Commit replaces strtod() calls with str2double() ones in order to mitigate
possible *flow via user input.

Reported-by: Dune Idaho
---
 ipmitool/lib/ipmi_sensor.c | 43 +++++++++++++++++++++++++++++++-------
 1 file changed, 36 insertions(+), 7 deletions(-)
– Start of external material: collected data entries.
-- pv_equiv track=rewrite | github.com/AliFazelniya/Neicharan-s-Dooz-with-Minimax-algorithm | Neicharan's Dooz - Main.py | user_counter
-- ===== SOURCE A (Python) =====
-- def user_counter(arr):
--     # Var to store all points in a line.
--     user_points = 0
--     # Var to calculate all cells that are X in a line.
--     user_points_counter = 0
--     # Checking all cells in line.
--     for i in arr:
--         # Check if the cell is X or not:
--         if i == "X":
--             # If X then user_points_counter + 1
--             user_points_counter += 1
--         else:
--             # If not check if user_points_counter >= 3. It means that there and 3 or more X cell in a row.
--             if user_points_counter >= 3:
--                 # If there and 3 or more X cell in a row then store points in user_points.
--                 user_points += user_points_counter
--             # user_points_counter = 0 to calculate points for next cells.
--             user_points_counter = 0
--     # Store points if all cells in line are X (abardooz).
--     if user_points_counter >= 3:
--         user_points += user_points_counter
--     return user_points
-- ===== SOURCE B (Python) =====
-- def _runs(arr):
--     # Maximal consecutive runs of equal elements, as [element, count] pairs.
--     runs = []
--     for x in arr:
--         if runs and runs[-1][0] == x:
--             runs[-1][1] += 1
--         else:
--             runs.append([x, 1])
--     return runs
--
-- def user_counter(arr):
--     # Group-then-score: sum the lengths of the "X"-runs of length >= 3.
--     total = 0
--     for key, count in _runs(arr):
--         if key == "X" and count >= 3:
--             total += count
--     return total
-- ===== Notes on version B (the rewrite author's own statement) =====
-- stated objective: idiomatic
-- what changed: B first splits the line into maximal runs of equal cells and then sums the qualifying X-run lengths, replacing A's stateful scan with its accumulator and after-loop boundary check.
import Mathlib
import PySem

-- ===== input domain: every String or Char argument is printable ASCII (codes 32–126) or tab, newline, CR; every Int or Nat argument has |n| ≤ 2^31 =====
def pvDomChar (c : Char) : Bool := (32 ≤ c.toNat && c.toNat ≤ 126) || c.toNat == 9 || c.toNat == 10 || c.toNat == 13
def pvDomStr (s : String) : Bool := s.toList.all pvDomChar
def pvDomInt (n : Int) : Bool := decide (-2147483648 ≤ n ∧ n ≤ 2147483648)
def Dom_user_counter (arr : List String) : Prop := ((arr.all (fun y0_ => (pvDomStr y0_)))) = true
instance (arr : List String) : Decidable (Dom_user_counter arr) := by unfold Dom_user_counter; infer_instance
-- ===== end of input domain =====

-- B splits the line into maximal runs of equal cells and then scores them, instead of A's
-- stateful scan with an accumulator and an after-loop boundary check; same O(n) cost.

-- ===== PORT A =====
-- stateful scan: state (user_points, user_points_counter), then the after-loop check
def user_counter (arr : List String) : Int :=
  let s := arr.foldl (fun (st : Int × Int) i =>
    if i = "X" then (st.1, st.2 + 1)
    else (if st.2 ≥ 3 then st.1 + st.2 else st.1, 0)) (0, 0)
  if s.2 ≥ 3 then s.1 + s.2 else s.1

-- ===== PORT B =====
-- one step of _runs: extend the last run if it has the same element, else open a new run
def runsStep (runs : List (String × Int)) (x : String) : List (String × Int) :=
  match runs.getLast? with
  | some p => if p.1 = x then runs.dropLast ++ [(p.1, p.2 + 1)] else runs ++ [(x, 1)]
  | none => runs ++ [(x, 1)]

-- _runs: maximal consecutive runs of equal elements with their counts
def runsOf (arr : List String) : List (String × Int) := arr.foldl runsStep []

def user_counter_alt (arr : List String) : Int :=
  (runsOf arr).foldl (fun total kc => if kc.1 = "X" ∧ kc.2 ≥ 3 then total + kc.2 else total) 0

-- ===== PRECONDITION & SPEC =====
def Spec_user_counter (arr : List String) (out : Int) : Prop := out = user_counter_alt arr
instance (arr : List String) (out : Int) : Decidable (Spec_user_counter arr out) := by unfold Spec_user_counter; infer_instance

-- ===== CLAIM (what is proved, stated in full; the proofs are below) =====
def Claim_equal_user_counter : Prop := ∀ (arr : List String), Dom_user_counter arr → Spec_user_counter arr (user_counter arr)

-- ===== LEMMAS AND PROOFS =====

-- A's loop, unfolded as a recursion over the remaining list
def auxA (p c : Int) : List String → Int
  | [] => if c ≥ 3 then p + c else p
  | i :: rest => if i = "X" then auxA p (c + 1) rest else auxA (if c ≥ 3 then p + c else p) 0 rest

theorem foldl_auxA : ∀ (l : List String) (p c : Int),
    (let s := l.foldl (fun (st : Int × Int) i =>
        if i = "X" then (st.1, st.2 + 1)
        else (if st.2 ≥ 3 then st.1 + st.2 else st.1, 0)) (p, c)
     if s.2 ≥ 3 then s.1 + s.2 else s.1) = auxA p c l := by
  intro l
  induction l with
  | nil => intro p c; simp [auxA]
  | cons i rest ih =>
    intro p c
    by_cases h : i = "X" <;> simp [auxA, h, ih]

theorem auxA_shift : ∀ (l : List String) (p c : Int), auxA p c l = p + auxA 0 c l := by
  intro l
  induction l with
  | nil => intro p c; simp [auxA]; split_ifs <;> omega
  | cons i rest ih =>
    intro p c
    by_cases h : i = "X"
    · simp [auxA, h]; rw [ih, ih 0]
    · simp [auxA, h]
      rw [ih, ih (if 3 ≤ c then c else 0)]
      split_ifs <;> ring

-- B's run list from an open run (k, c), written head-recursively
def gAux (k : String) (c : Int) : List String → List (String × Int)
  | [] => [(k, c)]
  | y :: ys => if y = k then gAux k (c + 1) ys else (k, c) :: gAux y 1 ys

theorem foldl_runsStep_gAux : ∀ (l : List String) (rs : List (String × Int)) (k : String) (c : Int),
    l.foldl runsStep (rs ++ [(k, c)]) = rs ++ gAux k c l := by
  intro l
  induction l with
  | nil => intro rs k c; simp [gAux]
  | cons y ys ih =>
    intro rs k c
    by_cases h : y = k
    · subst h
      have : runsStep (rs ++ [(y, c)]) y = rs ++ [(y, c + 1)] := by
        simp [runsStep]
      simp [List.foldl_cons, this, ih, gAux]
    · have hne : ¬ (k = y) := fun e => h e.symm
      have : runsStep (rs ++ [(k, c)]) y = (rs ++ [(k, c)]) ++ [(y, 1)] := by
        simp [runsStep, hne]
      simp only [List.foldl_cons, this, ih, gAux, if_neg h]
      simp

-- scoring B's run list equals running A's scan with the matching open counter
theorem score_gAux : ∀ (l : List String) (k : String) (c acc : Int),
    (gAux k c l).foldl (fun total kc => if kc.1 = "X" ∧ kc.2 ≥ 3 then total + kc.2 else total) acc
      = acc + auxA 0 (if k = "X" then c else 0) l := by
  intro l
  induction l with
  | nil =>
    intro k c acc
    simp [gAux, auxA]
    by_cases hk : k = "X" <;> simp [hk]
    split_ifs <;> omega
  | cons y ys ih =>
    intro k c acc
    by_cases h : y = k
    · subst h
      rw [show gAux y c (y :: ys) = gAux y (c + 1) ys by simp [gAux]]
      rw [ih]
      by_cases hy : y = "X"
      · simp [hy, auxA]
      · simp [hy, auxA]
    · rw [show gAux k c (y :: ys) = (k, c) :: gAux y 1 ys by simp [gAux, h]]
      rw [List.foldl_cons, ih]
      by_cases hy : y = "X"
      · have hk : k ≠ "X" := fun e => h (hy.trans e.symm)
        simp [hy, hk, auxA]
      · rw [show auxA 0 (if k = "X" then c else 0) (y :: ys)
            = auxA (if (if k = "X" then c else 0) ≥ 3 then (if k = "X" then c else 0) else 0) 0 ys by
          simp [auxA, hy]]
        rw [show (if y = "X" then (1:Int) else 0) = 0 by simp [hy]]
        conv_rhs => rw [auxA_shift ys]
        split_ifs <;> simp_all
        ring

-- ===== VERDICT (by name: the statement is the Claim_ definition above) =====
theorem user_counter_spec : Claim_equal_user_counter := by
  intro arr _
  unfold Spec_user_counter user_counter user_counter_alt runsOf
  rw [foldl_auxA]
  match arr with
  | [] => simp [auxA]
  | x :: rest =>
    rw [show auxA 0 0 (x :: rest)
        = auxA 0 (if x = "X" then 1 else 0) rest by by_cases hx : x = "X" <;> simp [auxA, hx]]
    rw [show (x :: rest).foldl runsStep [] = ([] : List (String × Int)) ++ gAux x 1 rest by
      rw [List.foldl_cons, show runsStep [] x = [] ++ [(x, 1)] by simp [runsStep]]
      exact foldl_runsStep_gAux rest [] x 1]
    rw [List.nil_append, score_gAux rest x 1 0, zero_add]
diff --git a/ipmitool/lib/ipmi_sensor.c b/ipmitool/lib/ipmi_sensor.c
index 9abac00..31adf1f 100644
--- a/ipmitool/lib/ipmi_sensor.c
+++ b/ipmitool/lib/ipmi_sensor.c
@@ -567,9 +567,21 @@ ipmi_sensor_set_threshold(struct ipmi_intf *intf, int argc, char **argv)
 			return -1;
 		}
 		allUpper = 1;
-		setting1 = (double) strtod(argv[2], NULL);
-		setting2 = (double) strtod(argv[3], NULL);
-		setting3 = (double) strtod(argv[4], NULL);
+		if (str2double(argv[2], &setting1) != 0) {
+			lprintf(LOG_ERR, "Given unc '%s' is invalid.",
+					argv[2]);
+			return (-1);
+		}
+		if (str2double(argv[3], &setting2) != 0) {
+			lprintf(LOG_ERR, "Given ucr '%s' is invalid.",
+					argv[3]);
+			return (-1);
+		}
+		if (str2double(argv[4], &setting3) != 0) {
+			lprintf(LOG_ERR, "Given unr '%s' is invalid.",
+					argv[4]);
+			return (-1);
+		}
 	} else if (strncmp(thresh, "lower", 5) == 0) {
 		if (argc < 5) {
 			lprintf(LOG_ERR,
@@ -577,11 +589,22 @@ ipmi_sensor_set_threshold(struct ipmi_intf *intf, int argc, char **argv)
 			return -1;
 		}
 		allLower = 1;
-		setting1 = (double) strtod(argv[2], NULL);
-		setting2 = (double) strtod(argv[3], NULL);
-		setting3 = (double) strtod(argv[4], NULL);
+		if (str2double(argv[2], &setting1) != 0) {
+			lprintf(LOG_ERR, "Given lnc '%s' is invalid.",
+					argv[2]);
+			return (-1);
+		}
+		if (str2double(argv[3], &setting2) != 0) {
+			lprintf(LOG_ERR, "Given lcr '%s' is invalid.",
+					argv[3]);
+			return (-1);
+		}
+		if (str2double(argv[4], &setting3) != 0) {
+			lprintf(LOG_ERR, "Given lnr '%s' is invalid.",
+					argv[4]);
+			return (-1);
+		}
 	} else {
-		setting1 = (double) atof(argv[2]);
 		if (strncmp(thresh, "unr", 3) == 0)
 			settingMask = UPPER_NON_RECOV_SPECIFIED;
 		else if (strncmp(thresh, "ucr", 3) == 0)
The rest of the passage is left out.